- Developer: NotGames
- Publisher: NotGames
- Platforms: Windows; Android; iOS; OS X; Linux;
- Release: WindowsWW: 4 April 2014; iOSWW: 31 October 2014; AndroidWW: 17 November 2014; OS X, LinuxWW: 2 July 2015;
- Genre: Casual
- Mode: Single-player

= NotGTAV =

2014 video game

NotGTAV (later known as NotTheNameWeWanted) was a casual video game developed and published by NotGames. Parodying Grand Theft Auto V in a Snake manner, all profits gained from sales of the game are donated to the Peer Productions charity.
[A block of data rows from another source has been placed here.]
-- pv_equiv track=rewrite | github.com/demichie/elicipy | tree.py | build_subtree
-- ===== SOURCE A (Python) =====
-- def build_subtree(idx_list, parents, node, tree_string):
--
--     childs = [idx_list[i] for i, p in enumerate(parents) if p == node]
--
--     rep_string = "TQ" + str(node)
--     child_string = "(TQ" + ",TQ".join(map(str, childs)) + ")"
--     if len(childs) > 0:
--         tree_string = tree_string.replace(rep_string,
--                                           child_string + rep_string)
--
--     for ch in childs:
--
--         childs, tree_string = build_subtree(idx_list, parents, ch, tree_string)
--
--     return childs, tree_string
-- ===== SOURCE B (Python) =====
-- def build_subtree(idx_list, parents, node, tree_string):
--     # One pass builds a parent -> children dictionary (removing A's per-node
--     # enumerate scan), then an explicit-stack preorder loop replaces the recursion.
--     children = {}
--     for i, p in enumerate(parents):
--         children.setdefault(p, []).append(idx_list[i])
--     stack = [node]
--     while stack:
--         n = stack.pop()
--         ch = children.get(n, [])
--         if ch:
--             rep = "TQ" + str(n)
--             tree_string = tree_string.replace(
--                 rep, "(TQ" + ",TQ".join(map(str, ch)) + ")" + rep)
--             stack.extend(reversed(ch))
--     return [], tree_string
-- ===== Notes on version B (the rewrite author's own statement) =====
-- stated objective: alternative
-- what changed: Replaced A's recursion that rescans enumerate(parents) at every visited node by a dictionary parent->children built in one pass plus an explicit-stack preorder loop of dict lookups (a different algorithm/data structure of similar measured cost).
-- outside the precondition, e.g. on build_subtree([], [5], 0, 'TQ0'): A returns ([], 'TQ0'), B raises IndexError; on build_subtree([-2], [-3, 3, 3], -3, 'TQ3xTQ2'): A returns ([], 'TQ3xTQ2'), B raises IndexError
import Mathlib
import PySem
The game was released for Microsoft Windows, iOS, and Android in 2014. Ports for OS X and Linux followed in 2015. The game was removed for sale in 2022.

== Gameplay ==
NotGames described NotGTAV as a "ruthless Snake-like parody" of Rockstar Games' 2013 hit title, Grand Theft Auto V, despite not sharing any aspects with the game; NotGTAV uses a top-down view model, in contrast to Grand Theft Auto Vs third-person view, is set in the United Kingdom, rather than the United States, and employs hand-drawn 2D sprites, rather than a fully 3D environment.

== Release ==
NotGTAV was initially released for Microsoft Windows on 4 April 2014. On 2 July 2015, after a successful Steam Greenlight campaign, NotGames released NotGTAV onto Steam, alongside ports for OS X and Linux, however, the game disappeared again just a week later, due to Valve allegedly receiving a DMCA takedown notice from Rockstar Games. The game was restored to Steam within 24 hours, after the notice was being treated as a false complainant.

Cover art after the 2018 rebrand

As of 21 April 2018, NotGTAV was rebranded to NotTheNameWeWanted for undisclosed reasons, implied to be on the advice of legal counsel.

On 17 October 2022, the game was retired and removed for sale on Steam. Existing owners could still install and play the game.